Nobiletin suppresses IL-21/IL-21 receptor-mediated inflammatory response in MH7A fibroblast-like synoviocytes (FLS): An implication in rheumatoid arthritis.

The mechanisms driving the development and progression of Rheumatoid arthritis (RA) are complex, novel targeted therapies are gaining traction as potential methods to prevent or slow the progression of RA. Nobiletin is a derivative of citrus fruit that has been shown to attenuate the development of osteoarthritis and inhibit the expression of proinflammatory cytokines. However, the exact mechanisms by which nobiletin exerts these chondroprotective effects remain poorly understood. In the present study, we investigated the impact of nobiletin in mediating the effects of interleukin-21 (IL-21) in MH7A fibroblast-like synoviocytes (FLS), the main cell type found in the articular synovium.
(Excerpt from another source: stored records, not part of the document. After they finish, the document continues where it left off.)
-- pv_equiv track=rewrite | github.com/qq10086-jones/AIagent_project_260213 | worker-quant/quant_trading/Project_optimized/report_utils.py | find_symbol_variants
-- ===== SOURCE A (Python) =====
-- from typing import Iterable
--
-- def _base_symbol(symbol: str) -> str:
--     s = (symbol or "").strip()
--     if s.endswith(".T"):
--         return s[:-2]
--     return s
--
-- def find_symbol_variants(symbols: Iterable[str]) -> dict[str, set[str]]:
--     variants: dict[str, set[str]] = {}
--     for s in symbols:
--         if not s:
--             continue
--         base = _base_symbol(s)
--         variants.setdefault(base, set()).add(s)
--     return variants
-- ===== SOURCE B (Python) =====
-- def _base_symbol(symbol: str) -> str:
--     s = (symbol or "").strip()
--     if s.endswith(".T"):
--         return s[:-2]
--     return s
--
-- def find_symbol_variants(symbols):
--     syms = [s for s in symbols if s]
--     bases = list(dict.fromkeys(_base_symbol(s) for s in syms))
--     return {b: {s for s in syms if _base_symbol(s) == b} for b in bases}
-- ===== Notes on version B (the rewrite author's own statement) =====
-- stated objective: alternative
-- what changed: Replaces the incremental setdefault-dict accumulation with a two-phase plan: first compute the ordered distinct base keys via dict.fromkeys, then build the result by a comprehension that collects each group with a per-base filter pass over the pre-filtered symbol list; this trades A's single hash-indexed pass for one scan per distinct base, so B is slower on large inputs.
import Mathlib
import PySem

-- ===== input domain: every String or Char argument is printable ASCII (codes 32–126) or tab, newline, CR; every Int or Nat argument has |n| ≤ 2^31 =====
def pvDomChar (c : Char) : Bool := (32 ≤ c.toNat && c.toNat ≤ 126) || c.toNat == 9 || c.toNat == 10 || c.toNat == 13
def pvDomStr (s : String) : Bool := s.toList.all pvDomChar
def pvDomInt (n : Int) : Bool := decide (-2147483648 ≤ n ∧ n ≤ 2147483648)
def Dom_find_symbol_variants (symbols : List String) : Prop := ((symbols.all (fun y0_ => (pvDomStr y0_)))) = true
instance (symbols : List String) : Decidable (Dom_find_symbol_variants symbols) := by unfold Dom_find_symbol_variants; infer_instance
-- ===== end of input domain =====

-- B replaces A's incremental setdefault-dict accumulation by a two-phase plan (ordered distinct
-- base keys first, then one filter pass per base); alternative decomposition, same results.


-- ===== PORT A =====
-- helper _base_symbol, shared by both Pythons: strip, drop a trailing ".T"
def baseSymbol (symbol : String) : String :=
  let s := PySem.Str.strip (if symbol = "" then "" else symbol)  -- (symbol or "")
  if PySem.Str.endswith s ".T" then PySem.Str.slice s none (some (-2)) else s

def find_symbol_variants (symbols : List String) : List (String × List String) :=
  (symbols.foldl
    (fun variants s =>
      if s = "" then variants
      else PySem.Dict.modify variants (baseSymbol s) PySem.Set.empty (fun st => PySem.Set.add st s))
    PySem.Dict.empty).items

-- ===== PORT B =====
def find_symbol_variants_alt (symbols : List String) : List (String × List String) :=
  let syms := symbols.filter (fun s => !(s = ""))
  let bases := PySem.List.dedup (syms.map baseSymbol)
  bases.map (fun b => (b, PySem.Set.ofList (syms.filter (fun s => baseSymbol s = b))))

-- ===== PRECONDITION & SPEC =====
def Spec_find_symbol_variants (symbols : List String) (out : List (String × List String)) : Prop := out = find_symbol_variants_alt symbols
instance (symbols : List String) (out : List (String × List String)) : Decidable (Spec_find_symbol_variants symbols out) := by unfold Spec_find_symbol_variants; infer_instance

-- ===== CLAIM (what is proved, stated in full; the proofs are below) =====
def Claim_equal_find_symbol_variants : Prop := ∀ (symbols : List String), Dom_find_symbol_variants symbols → Spec_find_symbol_variants symbols (find_symbol_variants symbols)

-- ===== LEMMAS AND PROOFS =====

-- helper abbreviations for the proof (proof-only; below the claim block)
def pvStep (d : PySem.Dict String (List String)) (s : String) : PySem.Dict String (List String) :=
  if s = "" then d
  else PySem.Dict.modify d (baseSymbol s) PySem.Set.empty (fun st => PySem.Set.add st s)

def pvSyms (xs : List String) : List String := xs.filter (fun s => !(s = ""))

def pvColl (xs : List String) (b : String) : List String :=
  PySem.Set.ofList ((pvSyms xs).filter (fun s => baseSymbol s = b))

def pvBases (xs : List String) : List String :=
  PySem.List.dedup ((pvSyms xs).map baseSymbol)

-- dedup of a snoc
theorem pv_dedup_snoc (l : List String) (x : String) :
    PySem.List.dedup (l ++ [x]) =
      if x ∈ PySem.List.dedup l then PySem.List.dedup l else PySem.List.dedup l ++ [x] := by
  simp [PySem.List.dedup_eq_ofList, PySem.Set.ofList, PySem.Set.add]

-- Set.ofList of a snoc
theorem pv_ofList_snoc (l : List String) (x : String) :
    PySem.Set.ofList (l ++ [x]) =
      if x ∈ PySem.Set.ofList l then PySem.Set.ofList l else PySem.Set.ofList l ++ [x] := by
  simp [PySem.Set.ofList, PySem.Set.add]

-- Set.add by membership
theorem pv_add_eq (s : List String) (y : String) :
    PySem.Set.add s y = if y ∈ s then s else s ++ [y] := by
  simp [PySem.Set.add]

-- find? by equality on a list containing the key
theorem pv_find?_beq_of_mem (l : List String) (k : String) (h : k ∈ l) :
    List.find? (fun b => b == k) l = some k := by
  induction l with
  | nil => simp at h
  | cons a t ih =>
    rcases List.mem_cons.1 h with rfl | hm
    · simp
    · by_cases hak : a = k
      · subst hak; simp
      · rw [List.find?_cons_of_neg (by simp [hak])]
        exact ih hm

-- what A's setdefault-and-add step does to a dict of the invariant shape
theorem pv_items_modify (d : PySem.Dict String (List String)) (bases : List String)
    (c : String → List String) (hd : d.items = bases.map (fun b => (b, c b)))
    (k y : String) :
    (PySem.Dict.modify d k PySem.Set.empty (fun st => PySem.Set.add st y)).items =
      if k ∈ bases then
        bases.map (fun b => if b = k then (k, PySem.Set.add (c k) y) else (b, c b))
      else bases.map (fun b => (b, c b)) ++ [(k, [y])] := by
  by_cases hk : k ∈ bases
  · have hcont : d.contains k = true := by
      simp only [PySem.Dict.contains, hd, List.any_eq_true]
      exact ⟨(k, c k), List.mem_map_of_mem hk, by simp⟩
    have hgetD : d.getD k PySem.Set.empty = c k := by
      simp only [PySem.Dict.getD, PySem.Dict.get?, hd, List.find?_map]
      have h2 : (fun (p : String × List String) => p.1 == k) ∘ (fun b => (b, c b))
          = fun b => b == k := rfl
      rw [h2, pv_find?_beq_of_mem _ _ hk]
      rfl
    simp only [PySem.Dict.modify, hgetD, PySem.Dict.insert, hcont, if_true, hd,
      List.map_map, hk]
    apply List.map_congr_left
    intro b hb
    by_cases hbk : b = k
    · subst hbk
      simp
    · simp [Function.comp_apply, hbk]
  · have hcont : d.contains k = false := by
      simp only [PySem.Dict.contains, hd, List.any_map, List.any_eq_false,
        Function.comp_apply, beq_iff_eq]
      intro b hb h
      subst h
      exact hk hb
    have hgetD : d.getD k PySem.Set.empty = [] := by
      simp only [PySem.Dict.getD, PySem.Dict.get?, hd, List.find?_map]
      have h2 : (fun (p : String × List String) => p.1 == k) ∘ (fun b => (b, c b))
          = fun b => b == k := rfl
      rw [h2, List.find?_eq_none.2 (fun b hb => by
        simp only [beq_iff_eq]
        intro h; subst h; exact hk hb)]
      rfl
    simp only [PySem.Dict.modify, hgetD, PySem.Dict.insert, hcont, Bool.false_eq_true,
      if_false, hd, hk]
    rfl

set_option maxHeartbeats 1600000 in
-- the invariant: A's accumulated dict, as a list, is B's map over the deduped bases
theorem pv_inv (xs : List String) :
    (xs.foldl pvStep PySem.Dict.empty).items
      = (pvBases xs).map (fun b => (b, pvColl xs b)) := by
  induction xs using List.reverseRecOn with
  | nil => rfl
  | append_singleton xs y ih =>
    rw [List.foldl_append, List.foldl_cons, List.foldl_nil]
    by_cases hy : y = ""
    · subst hy
      have hsy : pvSyms (xs ++ [""]) = pvSyms xs := by
        simp [pvSyms, List.filter_append]
      show (pvStep (xs.foldl pvStep PySem.Dict.empty) "").items = _
      simp only [pvStep, if_true, pvBases, pvColl, hsy]
      simpa only [pvBases, pvColl] using ih
    · -- y survives the filter; its base key is baseSymbol y
      have hsy : pvSyms (xs ++ [y]) = pvSyms xs ++ [y] := by
        simp [pvSyms, List.filter_append, hy]
      have hbases : pvBases (xs ++ [y])
          = if baseSymbol y ∈ pvBases xs then pvBases xs else pvBases xs ++ [baseSymbol y] := by
        simp only [pvBases]
        rw [show (pvSyms (xs ++ [y])).map baseSymbol
            = (pvSyms xs).map baseSymbol ++ [baseSymbol y] by rw [hsy]; simp,
          pv_dedup_snoc]
      have hcoll : ∀ b, pvColl (xs ++ [y]) b
          = if baseSymbol y = b then (if y ∈ pvColl xs b then pvColl xs b else pvColl xs b ++ [y])
            else pvColl xs b := by
        intro b
        simp only [pvColl, hsy, List.filter_append]
        by_cases hb : baseSymbol y = b
        · have h1 : List.filter (fun s => decide (baseSymbol s = b)) [y] = [y] := by simp [hb]
          rw [h1, pv_ofList_snoc]
          simp only [hb, if_true]
        · have h1 : List.filter (fun s => decide (baseSymbol s = b)) [y] = [] := by simp [hb]
          rw [h1, List.append_nil]
          simp only [hb, if_false]
      have hstep : pvStep (xs.foldl pvStep PySem.Dict.empty) y
          = PySem.Dict.modify (xs.foldl pvStep PySem.Dict.empty) (baseSymbol y)
              PySem.Set.empty (fun st => PySem.Set.add st y) := by
        simp only [pvStep, hy, if_false]
      rw [hstep, pv_items_modify _ _ _ ih, hbases]
      by_cases hk : baseSymbol y ∈ pvBases xs
      · simp only [hk, if_true]
        apply List.map_congr_left
        intro b hb
        rw [hcoll b]
        by_cases hbk : b = baseSymbol y
        · subst hbk
          simp [pv_add_eq]
        · have hbk' : ¬ baseSymbol y = b := fun h => hbk h.symm
          simp only [hbk, hbk', if_false]
      · simp only [hk, if_false, List.map_append]
        congr 1
        · apply List.map_congr_left
          intro b hb
          rw [hcoll b]
          have hbk' : ¬ baseSymbol y = b := fun h => hk (h ▸ hb)
          simp only [hbk', if_false]
        · have hknotmap : baseSymbol y ∉ (pvSyms xs).map baseSymbol := by
            intro h
            exact hk (by simpa [pvBases, PySem.List.dedup_eq_ofList, PySem.Set.mem_ofList] using h)
          have hempty : pvColl xs (baseSymbol y) = [] := by
            simp only [pvColl]
            rw [show (pvSyms xs).filter (fun s => decide (baseSymbol s = baseSymbol y)) = []
              from List.filter_eq_nil_iff.2 (fun s hs => by
                simp only [decide_eq_true_eq]
                intro h
                exact hknotmap (h ▸ List.mem_map_of_mem hs))]
            rfl
          rw [List.map_cons, List.map_nil, hcoll (baseSymbol y), hempty]
          simp

-- ===== VERDICT (by name: the statement is the Claim_ definition above) =====
theorem find_symbol_variants_spec : Claim_equal_find_symbol_variants := by
  intro symbols _
  unfold Spec_find_symbol_variants
  show find_symbol_variants symbols = _
  rw [find_symbol_variants]
  have h1 : symbols.foldl
      (fun variants s =>
        if s = "" then variants
        else PySem.Dict.modify variants (baseSymbol s) PySem.Set.empty (fun st => PySem.Set.add st s))
      PySem.Dict.empty = symbols.foldl pvStep PySem.Dict.empty := rfl
  rw [h1, pv_inv]
  rfl
-- pv_equiv track=rewrite | github.com/NobutakaShimada/ai-swing | gph_torq.py | p2m
-- ===== SOURCE A (Python) =====
-- def p2m(x):
--     F_idx = []
--     i = 0  # Pythonは0始まりのインデックス
--     while i < len(x) - 1:  # ループ内でlen(d1)-1の要素までアクセスする
--         if x[i] >= 0 and x[i+1] < 0:
--             F_idx.append(i)
--             i += 5  # インデックスで5は離れているべき
--         i += 1
--     return F_idx
-- ===== SOURCE B (Python) =====
-- def p2m(x):
--     cands = [j for j in range(len(x) - 1) if x[j] >= 0 and x[j + 1] < 0]
--     out = []
--     nxt = 0
--     for j in cands:
--         if j >= nxt:
--             out.append(j)
--             nxt = j + 6
--     return out
-- ===== Notes on version B (the rewrite author's own statement) =====
-- stated objective: alternative
-- what changed: Replaces the single interleaved while-loop (which jumps its index by 6 after a hit) by two separated passes: a comprehension collecting all zero-crossing candidates, then a greedy threshold filter keeping a candidate only if it is at least 6 past the last kept one.
import Mathlib
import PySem

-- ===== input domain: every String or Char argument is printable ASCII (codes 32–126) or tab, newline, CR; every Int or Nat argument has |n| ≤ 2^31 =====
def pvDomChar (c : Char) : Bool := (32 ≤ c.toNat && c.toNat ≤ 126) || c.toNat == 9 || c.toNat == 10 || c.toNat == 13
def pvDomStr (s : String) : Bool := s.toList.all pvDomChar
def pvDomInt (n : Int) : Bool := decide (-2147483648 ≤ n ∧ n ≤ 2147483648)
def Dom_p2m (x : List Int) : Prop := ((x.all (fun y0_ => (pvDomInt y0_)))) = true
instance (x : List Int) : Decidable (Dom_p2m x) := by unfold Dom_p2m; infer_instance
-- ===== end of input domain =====

-- B separates candidate detection (one filter pass) from the greedy 6-apart suppression (a threshold pass); alternative decomposition, same cost.


-- ===== PORT A =====
-- A's while-loop: index i, on a crossing append i and jump i+=5 (then i+=1).
-- i starts at 0 and only increases, so a Nat index with in-range List.getD is exact.
def p2mLoop (x : List Int) (i : Nat) : List Int :=
  if _h : i + 1 < x.length then
    if 0 ≤ x.getD i 0 ∧ x.getD (i + 1) 0 < 0 then
      (i : Int) :: p2mLoop x (i + 6)
    else
      p2mLoop x (i + 1)
  else []
termination_by x.length - i
decreasing_by all_goals omega

def p2m (x : List Int) : List Int := p2mLoop x 0

-- ===== PORT B =====
def p2mCond (x : List Int) (j : Nat) : Bool :=
  decide (0 ≤ x.getD j 0 ∧ x.getD (j + 1) 0 < 0)

-- the for-loop over cands with accumulator (out, nxt) of Source B
def p2m_alt (x : List Int) : List Int :=
  (((List.range (x.length - 1)).filter (p2mCond x)).foldl
    (fun (s : List Int × Nat) j => if s.2 ≤ j then (s.1 ++ [(j : Int)], j + 6) else s)
    ([], 0)).1

-- ===== PRECONDITION & SPEC =====
def Spec_p2m (x : List Int) (out : List Int) : Prop := out = p2m_alt x
instance (x : List Int) (out : List Int) : Decidable (Spec_p2m x out) := by unfold Spec_p2m; infer_instance

-- ===== CLAIM (what is proved, stated in full; the proofs are below) =====
def Claim_equal_p2m : Prop := ∀ (x : List Int), Dom_p2m x → Spec_p2m x (p2m x)

-- ===== LEMMAS AND PROOFS =====

-- proof-side recursive view of B's threshold loop
def p2mPick (cs : List Nat) (nxt : Nat) : List Int :=
  match cs with
  | [] => []
  | j :: rest => if nxt ≤ j then (j : Int) :: p2mPick rest (j + 6) else p2mPick rest nxt

theorem p2mFold_eq_pick (cs : List Nat) (out : List Int) (nxt : Nat) :
    (cs.foldl
      (fun (s : List Int × Nat) j => if s.2 ≤ j then (s.1 ++ [(j : Int)], j + 6) else s)
      (out, nxt)).1 = out ++ p2mPick cs nxt := by
  induction cs generalizing out nxt with
  | nil => simp [p2mPick]
  | cons j rest ih =>
    by_cases hj : nxt ≤ j
    · simp [p2mPick, hj, ih]
    · simp [p2mPick, hj, ih]

-- candidates at positions ≥ i
def p2mCandsFrom (x : List Int) (i : Nat) : List Nat :=
  (List.range' i (x.length - 1 - i)).filter (p2mCond x)

-- if every element of cs is ≥ m, thresholds n ≤ m act identically
theorem p2mPick_congr (cs : List Nat) (m n : Nat) (hn : n ≤ m)
    (h : ∀ j ∈ cs, m ≤ j) : p2mPick cs n = p2mPick cs m := by
  cases cs with
  | nil => rfl
  | cons j rest =>
    have hj : m ≤ j := h j (by simp)
    simp [p2mPick, Nat.le_trans hn hj, hj]

-- candidates below the threshold are skipped
theorem p2mPick_drop (x : List Int) (a nxt : Nat) (h : a ≤ nxt) :
    p2mPick (p2mCandsFrom x a) nxt = p2mPick (p2mCandsFrom x nxt) nxt := by
  induction hk : nxt - a generalizing a with
  | zero =>
    have heq : a = nxt := by omega
    rw [heq]
  | succ k ih =>
    have ha : a < nxt := by omega
    by_cases hlen : a + 1 < x.length
    · have hsplit : x.length - 1 - a = (x.length - 1 - (a + 1)) + 1 := by omega
      have : p2mCandsFrom x a =
          (if p2mCond x a then (a :: p2mCandsFrom x (a+1)) else p2mCandsFrom x (a+1)) := by
        simp only [p2mCandsFrom, hsplit, List.range'_succ, List.filter_cons]
      rw [this]
      have htail : p2mPick (p2mCandsFrom x (a+1)) nxt = p2mPick (p2mCandsFrom x nxt) nxt :=
        ih (a + 1) (by omega) (by omega)
      split
      · simp [p2mPick, Nat.not_le.mpr ha, htail]
      · exact htail
    · have h1 : x.length - 1 - a = 0 := by omega
      have h2 : x.length - 1 - nxt = 0 := by omega
      simp [p2mCandsFrom, h1, h2]

theorem p2mLoop_eq_pick (x : List Int) (i : Nat) :
    p2mLoop x i = p2mPick (p2mCandsFrom x i) i := by
  induction hk : x.length - i using Nat.strong_induction_on generalizing i with
  | _ k ih =>
    by_cases hlen : i + 1 < x.length
    · have hsplit : x.length - 1 - i = (x.length - 1 - (i + 1)) + 1 := by omega
      have hcs : p2mCandsFrom x i =
          (if p2mCond x i then (i :: p2mCandsFrom x (i+1)) else p2mCandsFrom x (i+1)) := by
        simp only [p2mCandsFrom, hsplit, List.range'_succ, List.filter_cons]
      rw [p2mLoop, dif_pos hlen, hcs]
      by_cases hc : 0 ≤ x.getD i 0 ∧ x.getD (i + 1) 0 < 0
      · have hcb : p2mCond x i = true := decide_eq_true hc
        rw [if_pos hc, if_pos hcb]
        have h6 : p2mLoop x (i + 6) = p2mPick (p2mCandsFrom x (i + 6)) (i + 6) :=
          ih (x.length - (i + 6)) (by omega) (i + 6) rfl
        simp only [p2mPick, if_pos (Nat.le_refl i)]
        rw [h6, ← p2mPick_drop x (i + 1) (i + 6) (by omega)]
      · have hcb : p2mCond x i = false := decide_eq_false hc
        rw [if_neg hc, if_neg (by simp [hcb])]
        have h1 : p2mLoop x (i + 1) = p2mPick (p2mCandsFrom x (i + 1)) (i + 1) :=
          ih (x.length - (i + 1)) (by omega) (i + 1) rfl
        rw [h1]
        refine (p2mPick_congr _ (i + 1) i (by omega) ?_).symm
        intro j hj
        simp only [p2mCandsFrom, List.mem_filter, List.mem_range'_1] at hj
        omega
    · have h0 : x.length - 1 - i = 0 := by omega
      rw [p2mLoop, dif_neg hlen]
      simp [p2mCandsFrom, h0, p2mPick]

-- ===== VERDICT (by name: the statement is the Claim_ definition above) =====
theorem p2m_spec : Claim_equal_p2m := by
  intro x _
  show p2m x = p2m_alt x
  rw [p2m, p2mLoop_eq_pick, p2m_alt, p2mFold_eq_pick]
  simp only [List.nil_append]
  congr 1
  simp [p2mCandsFrom, List.range_eq_range']
-- pv_equiv track=rewrite | github.com/cmpnn-romain/Pi-bruteforce | src/search.py | _search_chunk
-- ===== SOURCE A (Python) =====
-- def _search_chunk(args):
--     """
--     Worker function for bruteforce search chunk.
--
--     Args:
--         args: Tuple of (start_idx, end_idx, pi_digits, length, starts_with, ends_with, contains)
--
--     Returns:
--         List of (position, number) tuples found in this chunk
--     """
--     start_idx, end_idx, pi_digits, length, starts_with, ends_with, contains = args
--     local_matches = []
--     local_seen = set()
--
--     for i in range(start_idx, min(end_idx, len(pi_digits) - length + 1)):
--         candidate = pi_digits[i:i + length]
--
--         # Check if candidate matches all criteria
--         if len(candidate) != length:
--             continue
--
--         if starts_with and not candidate.startswith(starts_with):
--             continue
--
--         if ends_with and not candidate.endswith(ends_with):
--             continue
--
--         if contains and contains not in candidate:
--             continue
--
--         # Only add unique numbers
--         if candidate not in local_seen:
--             local_matches.append((i, candidate))
--             local_seen.add(candidate)
--
--     return local_matches
-- ===== SOURCE B (Python) =====
-- def _search_chunk(args):
--     """Staged filter pipeline: the window indices are narrowed by successive
--     passes (prefix pass, suffix pass, then a contains pass that precomputes all
--     occurrence positions once and sweeps them with a second pointer), and the
--     unique-candidate rule is applied last with a first-seen dict."""
--     start_idx, end_idx, pi_digits, length, starts_with, ends_with, contains = args
--     n = len(pi_digits)
--     if length < 0:
--         return []
--     # stage 0: every window start in the chunk
--     idxs = list(range(start_idx, min(end_idx, n - length + 1)))
--     # stage 1: prefix test in place (window is fully in range here)
--     if starts_with:
--         idxs = [i for i in idxs if pi_digits.startswith(starts_with, i, i + length)]
--     # stage 2: suffix test at its fixed offset from the window start
--     if ends_with:
--         t = length - len(ends_with)
--         idxs = [i for i in idxs if t >= 0 and pi_digits.startswith(ends_with, i + t, i + length)]
--     # stage 3: contains: precompute all occurrence starts once, then merge the
--     # two sorted lists with a second pointer (earliest occurrence >= i)
--     if contains:
--         occ = [p for p in range(n) if pi_digits.startswith(contains, p)]
--         limit = length - len(contains)
--         kept = []
--         j = 0
--         for i in idxs:
--             while j < len(occ) and occ[j] < i:
--                 j += 1
--             if j < len(occ) and occ[j] <= i + limit:
--                 kept.append(i)
--         idxs = kept
--     # stage 4: unique candidates, first window wins
--     first = {}
--     for i in idxs:
--         cand = pi_digits[i:i + length]
--         if cand not in first:
--             first[cand] = i
--     return [(i, cand) for cand, i in first.items()]
-- ===== Notes on version B (the rewrite author's own statement) =====
-- stated objective: alternative
-- what changed: B replaces A's single sliding-window loop (slice each candidate, test startswith/endswith/in on the copy, set-based dedup inline) by a staged filter pipeline: a prefix pass and a suffix pass that test in place at fixed offsets, a contains pass that precomputes all occurrence positions once and merges them against the sorted window starts with a second pointer, and a final first-seen dict that applies the uniqueness rule.
-- outside the precondition, e.g. on _search_chunk((-6, 2, '31415', 2, '3', '', '')): A returns [(-5, '31')], B returns [(-6, '3'), (-5, '31')]
import Mathlib
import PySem

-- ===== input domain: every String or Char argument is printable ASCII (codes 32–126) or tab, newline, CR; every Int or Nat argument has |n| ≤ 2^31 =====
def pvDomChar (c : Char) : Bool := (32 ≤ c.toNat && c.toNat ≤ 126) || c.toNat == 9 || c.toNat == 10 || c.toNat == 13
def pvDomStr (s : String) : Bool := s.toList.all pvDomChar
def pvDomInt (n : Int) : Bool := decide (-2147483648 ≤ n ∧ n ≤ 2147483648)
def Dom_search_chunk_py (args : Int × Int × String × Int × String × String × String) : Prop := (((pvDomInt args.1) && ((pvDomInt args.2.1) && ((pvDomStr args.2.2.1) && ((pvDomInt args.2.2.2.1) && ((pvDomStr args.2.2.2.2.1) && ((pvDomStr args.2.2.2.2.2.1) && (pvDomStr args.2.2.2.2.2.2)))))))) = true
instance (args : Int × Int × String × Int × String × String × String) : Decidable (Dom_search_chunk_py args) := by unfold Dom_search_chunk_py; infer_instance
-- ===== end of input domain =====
Firstly, we demonstrate that nobiletin (25 μM and 50 μM) reduced the expression of the IL-21 receptor by 29% and 51%, respectively, in FLS. Additionally, our findings demonstrate that nobiletin potently ameliorated IL-21-induced increased production of reactive oxygen species and 4-hydroxynonenal, increased expression of interleukin 6 (IL-6), tumor necrosis factor-α (TNF-α), and high-mobility group box 1 (HMGB1), and decreased mitochondrial membrane potential. We also demonstrate the ability of nobiletin to attenuate IL-21-induced expression of matrix metalloproteinases 3 and 13 (MMP-3, MMP-13), key degradative enzymes involved in RA-associated cartilage destruction. Finally, we show that the effects of nobiletin are mediated through the JAK1/STAT3 pathway, as nobiletin significantly reduced the phosphorylation of both JAK1 and STAT3. Taken together, our findings indicate that nobiletin may offer a safe and effective treatment against the development and progression of RA induced by the expression of IL-21 and its receptor.